Last year at an ASAPbio meeting on peer review, one discussion centered around the role of early career researchers (ECRs) in peer review, and particularly how frequently ECRs contribute to peer review behind the scenes. This was fueled by a survey in eLife, a journal publishing life sciences research, indicating that 92% of those surveyed had undertaken reviewing activities, but more than half had done so without the assistance of their advisor. Dr. Gary McDowell (FoR Executive Director) and Dr.
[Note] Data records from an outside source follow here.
-- pv_equiv track=rewrite | github.com/blueset/project-sekai-ctf-eana | encoding-fastHands/translation.py | format
-- ===== SOURCE A (Python) =====
-- chord = "STKPWHRAO*EUFRPBLGTSDZ"
--
-- def format(key):
--     placements = key.split("/")
--     ans = []
--     for p in placements:
--         p = list(p)
--         c = []
--         for key in chord:
--             if p and p[0] == "-" and key == "*":
--                 c.append(" ")
--                 p.pop(0)
--             elif p and p[0] == key:
--                 c.append(key)
--                 p.pop(0)
--             else:
--                 c.append(" ")
--         ans.append("".join(c) + "$")
--     return ans
-- ===== SOURCE B (Python) =====
-- chord = "STKPWHRAO*EUFRPBLGTSDZ"
--
-- def format(key):
--     ans = []
--     for p in key.split("/"):
--         rest = chord
--         out = []
--         for ch in p:
--             pre, sep, tail = rest.partition("*" if ch == "-" else ch)
--             if not sep:
--                 break
--             out.append(" " * len(pre) + (" " if ch == "-" else ch))
--             rest = tail
--         ans.append("".join(out) + " " * len(rest) + "$")
--     return ans
-- ===== Notes on version B (the rewrite author's own statement) =====
-- stated objective: alternative
-- what changed: Instead of scanning all 22 chord keys per placement while popping matched placement chars, B loops over the placement's characters and partitions a shrinking suffix of the chord at each char's first occurrence, emitting the padding spaces and the trailing-suffix spaces directly.
import Mathlib
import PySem

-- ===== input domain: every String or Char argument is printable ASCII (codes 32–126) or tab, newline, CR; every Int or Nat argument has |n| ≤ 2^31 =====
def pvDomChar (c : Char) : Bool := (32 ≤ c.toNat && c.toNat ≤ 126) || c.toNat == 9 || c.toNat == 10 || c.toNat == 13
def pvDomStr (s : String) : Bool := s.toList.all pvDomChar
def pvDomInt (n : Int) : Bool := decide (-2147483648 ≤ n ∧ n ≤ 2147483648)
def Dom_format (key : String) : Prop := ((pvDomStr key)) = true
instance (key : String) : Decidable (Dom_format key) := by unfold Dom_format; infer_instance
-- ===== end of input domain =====

-- B replaces A's scan over all 22 chord keys (with pop(0)) by a loop over the
-- placement's own characters that partitions a shrinking suffix of the chord
-- (objective: alternative decomposition; same return value).

def chordStr : String := "STKPWHRAO*EUFRPBLGTSDZ"

-- ===== PORT A =====
-- one iteration of A's inner 'for key in chord' loop; state = (p, c)
def formatStep (st : List Char × List Char) (k : Char) : List Char × List Char :=
  match st with
  | (p, c) =>
    match p with
    | q :: qs =>
      if q = '-' ∧ k = '*' then (qs, c ++ [' '])
      else if q = k then (qs, c ++ [k])
      else (q :: qs, c ++ [' '])
    | [] => ([], c ++ [' '])

def format (key : String) : List String :=
  (PySem.Chars.splitOn key.toList ['/']).map (fun p =>
    let st := chordStr.toList.foldl formatStep (p, [])
    String.mk (st.2 ++ ['$']))   -- "".join(c) + "$"

-- ===== PORT B =====
-- hand port of str.partition with a one-character separator (exact there:
-- pre / found-flag / tail at the first occurrence of t)
def partitionAt (t : Char) : List Char → List Char × Bool × List Char
  | [] => ([], false, [])
  | c :: cs =>
    if c = t then ([], true, cs)
    else
      let r := partitionAt t cs
      (c :: r.1, r.2.1, r.2.2)

-- B's inner loop over the placement's characters; on break or exhaustion the
-- trailing spaces for the unconsumed chord suffix are appended
def formatAltLoop : List Char → List Char → List Char
  | [], rest => List.replicate rest.length ' '
  | ch :: ps, rest =>
    let r := partitionAt (if ch = '-' then '*' else ch) rest
    if r.2.1 then
      List.replicate r.1.length ' ' ++ [if ch = '-' then ' ' else ch] ++ formatAltLoop ps r.2.2
    else List.replicate rest.length ' '

def format_alt (key : String) : List String :=
  (PySem.Chars.splitOn key.toList ['/']).map (fun p =>
    String.mk (formatAltLoop p chordStr.toList ++ ['$']))

-- ===== PRECONDITION & SPEC =====
def Spec_format (key : String) (out : List String) : Prop := out = format_alt key
instance (key : String) (out : List String) : Decidable (Spec_format key out) := by unfold Spec_format; infer_instance

-- ===== CLAIM (what is proved, stated in full; the proofs are below) =====
def Claim_equal_format : Prop := ∀ (key : String), Dom_format key → Spec_format key (format key)

-- ===== LEMMAS AND PROOFS =====

theorem formatAltLoop_nil (p : List Char) : formatAltLoop p [] = [] := by
  cases p <;> simp [formatAltLoop, partitionAt]

theorem foldA (ks : List Char) (h : '-' ∉ ks) : ∀ (p acc : List Char),
    (ks.foldl formatStep (p, acc)).2 = acc ++ formatAltLoop p ks := by
  induction ks with
  | nil => intro p acc; simp [formatAltLoop_nil]
  | cons k ks ih =>
    intro p acc
    have hk : k ≠ '-' := fun e => h (by simp [e])
    have hks : '-' ∉ ks := fun e => h (List.mem_cons_of_mem _ e)
    cases p with
    | nil =>
      simp only [List.foldl_cons, formatStep]
      rw [ih hks [] (acc ++ [' '])]
      simp [formatAltLoop, List.replicate_succ]
    | cons q qs =>
      by_cases h1 : q = '-' ∧ k = '*'
      · simp only [List.foldl_cons, formatStep, if_pos h1]
        rw [ih hks qs (acc ++ [' '])]
        simp [formatAltLoop, partitionAt, h1.1, h1.2]
      · by_cases h2 : q = k
        · subst h2
          simp only [List.foldl_cons, formatStep, if_neg h1, if_pos trivial]
          rw [ih hks qs (acc ++ [q])]
          simp [formatAltLoop, partitionAt, hk]
        · simp only [List.foldl_cons, formatStep, if_neg h1, if_neg h2]
          rw [ih hks (q :: qs) (acc ++ [' '])]
          have ht : ¬ k = (if q = '-' then '*' else q) := by
            by_cases hq : q = '-'
            · rw [if_pos hq]; exact fun e => h1 ⟨hq, e⟩
            · rw [if_neg hq]; exact fun e => h2 e.symm
          -- formatAltLoop (q::qs) (k::ks) = ' ' :: formatAltLoop (q::qs) ks
          have step : formatAltLoop (q :: qs) (k :: ks) = ' ' :: formatAltLoop (q :: qs) ks := by
            simp only [formatAltLoop, partitionAt, if_neg ht]
            by_cases hf : (partitionAt (if q = '-' then '*' else q) ks).2.1
            · simp [hf, List.replicate_succ]
            · simp [hf, List.replicate_succ]
          rw [step]
          simp [List.append_assoc]

theorem format_eq_alt (key : String) : format key = format_alt key := by
  unfold format format_alt
  refine List.map_congr_left (fun p _ => ?_)
  have h : '-' ∉ chordStr.toList := by decide
  show String.mk ((List.foldl formatStep (p, []) chordStr.toList).2 ++ ['$']) = _
  rw [foldA chordStr.toList h p []]
  simp

-- ===== VERDICT (by name: the statement is the Claim_ definition above) =====
theorem format_spec : Claim_equal_format := by
  intro key _
  exact format_eq_alt key
-- pv_equiv track=rewrite | github.com/lisj1211/NLP | ERNIE_to_Pytorch/convert.py | build_params_map
-- ===== SOURCE A (Python) =====
-- from collections import OrderedDict
--
-- def build_params_map(attention_num):
--     """
--     build params map from paddle-paddle's ERNIE to transformer's BERT
--     :param attention_num: attention block nums
--     :return:
--     """
--     # embeddings block map
--     weight_map = OrderedDict({
--         'ernie.embeddings.word_embeddings.weight': "bert.embeddings.word_embeddings.weight",
--         'ernie.embeddings.position_embeddings.weight': "bert.embeddings.position_embeddings.weight",
--         'ernie.embeddings.token_type_embeddings.weight': "bert.embeddings.token_type_embeddings.weight",
--         'ernie.embeddings.task_type_embeddings.weight': "bert.embeddings.task_type_embeddings.weight",
--         'ernie.embeddings.layer_norm.weight': 'bert.embeddings.LayerNorm.gamma',
--         'ernie.embeddings.layer_norm.bias': 'bert.embeddings.LayerNorm.beta',
--     })
--     # attention block map
--     for i in range(attention_num):
--         weight_map[f'ernie.encoder.layers.{i}.self_attn.q_proj.weight'] = f'bert.encoder.layer.{i}.attention.self.query.weight'
--         weight_map[f'ernie.encoder.layers.{i}.self_attn.q_proj.bias'] = f'bert.encoder.layer.{i}.attention.self.query.bias'
--         weight_map[f'ernie.encoder.layers.{i}.self_attn.k_proj.weight'] = f'bert.encoder.layer.{i}.attention.self.key.weight'
--         weight_map[f'ernie.encoder.layers.{i}.self_attn.k_proj.bias'] = f'bert.encoder.layer.{i}.attention.self.key.bias'
--         weight_map[f'ernie.encoder.layers.{i}.self_attn.v_proj.weight'] = f'bert.encoder.layer.{i}.attention.self.value.weight'
--         weight_map[f'ernie.encoder.layers.{i}.self_attn.v_proj.bias'] = f'bert.encoder.layer.{i}.attention.self.value.bias'
--         weight_map[f'ernie.encoder.layers.{i}.self_attn.out_proj.weight'] = f'bert.encoder.layer.{i}.attention.output.dense.weight'
--         weight_map[f'ernie.encoder.layers.{i}.self_attn.out_proj.bias'] = f'bert.encoder.layer.{i}.attention.output.dense.bias'
--         weight_map[f'ernie.encoder.layers.{i}.norm1.weight'] = f'bert.encoder.layer.{i}.attention.output.LayerNorm.gamma'
--         weight_map[f'ernie.encoder.layers.{i}.norm1.bias'] = f'bert.encoder.layer.{i}.attention.output.LayerNorm.beta'
--         weight_map[f'ernie.encoder.layers.{i}.linear1.weight'] = f'bert.encoder.layer.{i}.intermediate.dense.weight'
--         weight_map[f'ernie.encoder.layers.{i}.linear1.bias'] = f'bert.encoder.layer.{i}.intermediate.dense.bias'
--         weight_map[f'ernie.encoder.layers.{i}.linear2.weight'] = f'bert.encoder.layer.{i}.output.dense.weight'
--         weight_map[f'ernie.encoder.layers.{i}.linear2.bias'] = f'bert.encoder.layer.{i}.output.dense.bias'
--         weight_map[f'ernie.encoder.layers.{i}.norm2.weight'] = f'bert.encoder.layer.{i}.output.LayerNorm.gamma'
--         weight_map[f'ernie.encoder.layers.{i}.norm2.bias'] = f'bert.encoder.layer.{i}.output.LayerNorm.beta'
--
--     return weight_map
-- ===== SOURCE B (Python) =====
-- from collections import OrderedDict
--
-- # Single-sided data: only the ERNIE parameter names are listed; the BERT name of
-- # each parameter is DERIVED from its ERNIE name by an ordered string-rewrite pass.
-- _RULES = [
--     ('ernie.', 'bert.'),
--     ('layer_norm.weight', 'LayerNorm.gamma'),
--     ('layer_norm.bias', 'LayerNorm.beta'),
--     ('self_attn.q_proj', 'attention.self.query'),
--     ('self_attn.k_proj', 'attention.self.key'),
--     ('self_attn.v_proj', 'attention.self.value'),
--     ('self_attn.out_proj', 'attention.output.dense'),
--     ('norm1.weight', 'attention.output.LayerNorm.gamma'),
--     ('norm1.bias', 'attention.output.LayerNorm.beta'),
--     ('linear1', 'intermediate.dense'),
--     ('linear2', 'output.dense'),
--     ('norm2.weight', 'output.LayerNorm.gamma'),
--     ('norm2.bias', 'output.LayerNorm.beta'),
-- ]
--
-- _EMB_KEYS = [
--     'ernie.embeddings.word_embeddings.weight',
--     'ernie.embeddings.position_embeddings.weight',
--     'ernie.embeddings.token_type_embeddings.weight',
--     'ernie.embeddings.task_type_embeddings.weight',
--     'ernie.embeddings.layer_norm.weight',
--     'ernie.embeddings.layer_norm.bias',
-- ]
--
-- _LAYER_KEYS = [
--     'self_attn.q_proj.weight', 'self_attn.q_proj.bias',
--     'self_attn.k_proj.weight', 'self_attn.k_proj.bias',
--     'self_attn.v_proj.weight', 'self_attn.v_proj.bias',
--     'self_attn.out_proj.weight', 'self_attn.out_proj.bias',
--     'norm1.weight', 'norm1.bias',
--     'linear1.weight', 'linear1.bias',
--     'linear2.weight', 'linear2.bias',
--     'norm2.weight', 'norm2.bias',
-- ]
--
-- def _rename(name):
--     for old, new in _RULES:
--         name = name.replace(old, new)
--     return name
--
-- def build_params_map(attention_num):
--     wm = OrderedDict((k, _rename(k)) for k in _EMB_KEYS)
--     for i in range(attention_num):
--         for s in _LAYER_KEYS:
--             wm[f'ernie.encoder.layers.{i}.{s}'] = f'bert.encoder.layer.{i}.{_rename(s)}'
--     return wm
-- ===== Notes on version B (the rewrite author's own statement) =====
-- stated objective: alternative
-- what changed: A stores both sides of the mapping as paired literals and mutates the dict with a block of inline assignments; B stores only the ERNIE parameter names and DERIVES each BERT name from its ERNIE name by an ordered string-rewrite (replace-rule) pass, so the BERT side exists only as rewrite rules, not as a second name table.
import Mathlib
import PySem
-- pv_equiv track=rewrite | github.com/MrBrantCode/unitest_baseline | mut_generate/mist_train_taco/taco_1279/solution.py | max_sum_of_longest_increasing_subsequence
-- ===== SOURCE A (Python) =====
-- import bisect
--
-- def max_sum_of_longest_increasing_subsequence(A):
--     lis = []
--     hist = []
--
--     for a in A:
--         i = bisect.bisect_left(lis, a)
--         if i == len(lis):
--             lis.append(a)
--             hist.append([a])
--         else:
--             lis[i] = a
--             hist[i].append(a)
--
--     ans = last = hist[-1][0]
--     for row in reversed(hist[:-1]):
--         i = bisect.bisect_left(row[::-1], last)
--         last = row[-i]
--         ans += last
--
--     return ans
-- ===== SOURCE B (Python) =====
-- def max_sum_of_longest_increasing_subsequence(A):
--     # Classic O(n^2) DP: dp holds (value, length of longest increasing run ending there).
--     dp = []
--     for a in A:
--         l = 1 + max((l for x, l in dp if x < a), default=0)
--         dp.append((a, l))
--     m = max(l for _, l in dp)
--     prev = max(x for x, l in dp if l == m)
--     ans = prev
--     for d in range(m - 1, 0, -1):
--         prev = max(x for x, l in dp if l == d and x < prev)
--         ans += prev
--     return ans
-- ===== Notes on version B (the rewrite author's own statement) =====
-- stated objective: simpler
-- what changed: A's patience-sorting piles with bisect insertions and a bisect-on-reversed-row backward reconstruction are replaced by the classic quadratic DP that records (value, LIS-length-ending-here) pairs and then greedily takes, per length class from the top down, the largest value below the previous pick.
import Mathlib
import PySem

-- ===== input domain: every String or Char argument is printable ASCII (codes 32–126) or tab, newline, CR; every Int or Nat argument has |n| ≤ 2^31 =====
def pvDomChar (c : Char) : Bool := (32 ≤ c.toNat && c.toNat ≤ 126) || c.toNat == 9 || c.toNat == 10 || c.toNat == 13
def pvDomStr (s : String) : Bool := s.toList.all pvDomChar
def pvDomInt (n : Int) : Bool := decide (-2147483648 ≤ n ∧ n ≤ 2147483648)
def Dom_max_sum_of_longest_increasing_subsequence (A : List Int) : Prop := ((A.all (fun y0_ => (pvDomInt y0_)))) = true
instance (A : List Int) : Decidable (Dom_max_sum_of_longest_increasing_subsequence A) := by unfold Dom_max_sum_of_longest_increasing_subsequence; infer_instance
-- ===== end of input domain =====

-- B replaces A's patience-sorting piles + bisect-based backward reconstruction by the classic
-- quadratic DP over (value, LIS-length-ending-here) pairs with per-length greedy maxima (objective: simpler).

-- ===== PORT A =====
-- one iteration of A's first loop; state = (lis, hist)
def pvStepA (s : List Int × List (List Int)) (a : Int) : List Int × List (List Int) :=
  let i := PySem.List.bisectLeft s.1 a
  if i = s.1.length then (s.1 ++ [a], s.2 ++ [[a]])
  else (s.1.set i a, s.2.modify i (fun row => row ++ [a]))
Rebeccah Lijek (former FoR BoD member and faculty member at Mount Holyoke College) led workshops discussing the reasons for, and questions about, the likely unrecognized involvement of ECRs in the peer review process.

Those conversations inspired a year-long project to collect data on how frequently ECRs contribute to peer review when they are not the invited reviewer (“co-review”), and how commonly ECRs co-review without being acknowledged to the journal editorial staff (“ghostwrite”). Results and recommendations have now been published as a preprint here at bioRxiv. You can also read an article about the preprint in Physics Today.

1,952 publications in the peer-reviewed literature were evaluated though an exhaustive search and no previous studies about ECRs ghostwriting peer review reports were found. 498 researchers were then surveyed about their experiences with, and opinions about, co-reviewing and ghostwriting as ECRs. This found:

  • 3/4 of those surveyed have co-reviewed and most find it to be a beneficial (95% agree) and ethical (73% agree) form of training in peer review;

  • co-reviewing is the second most commonly reported form of training in peer review besides receiving reviews on one’s own papers;

  • 1/2 of those surveyed have ghostwritten a peer review report, despite the 4/5ths majority opinion that ghostwriting is unethical;

  • 3 barriers to including co-reviewer names on peer review reports are a lack of communication between PIs and ECRs, a false belief that co-authorship is for manuscripts but not peer review reports, and prohibitive journal policies that are out of alignment with current practice and opinions about best practice.

The preprint summarizes these data along with recommendations for how to discourage unethical ghostwriting and encourage co-reviewing as training in peer review. Authors are now preparing a research article reporting the data and opinion piece summarizing our recommendations.

To help with this effort, please do feel free to contact the authors, comment on the preprint, or discuss online on Twitter using #ECRPeerReview to give comments and feedback. Stay tuned for future blogposts discussing some of the data and preliminary findings that are not in the paper, and keep checking our ECRPeerReview resource page for further updates.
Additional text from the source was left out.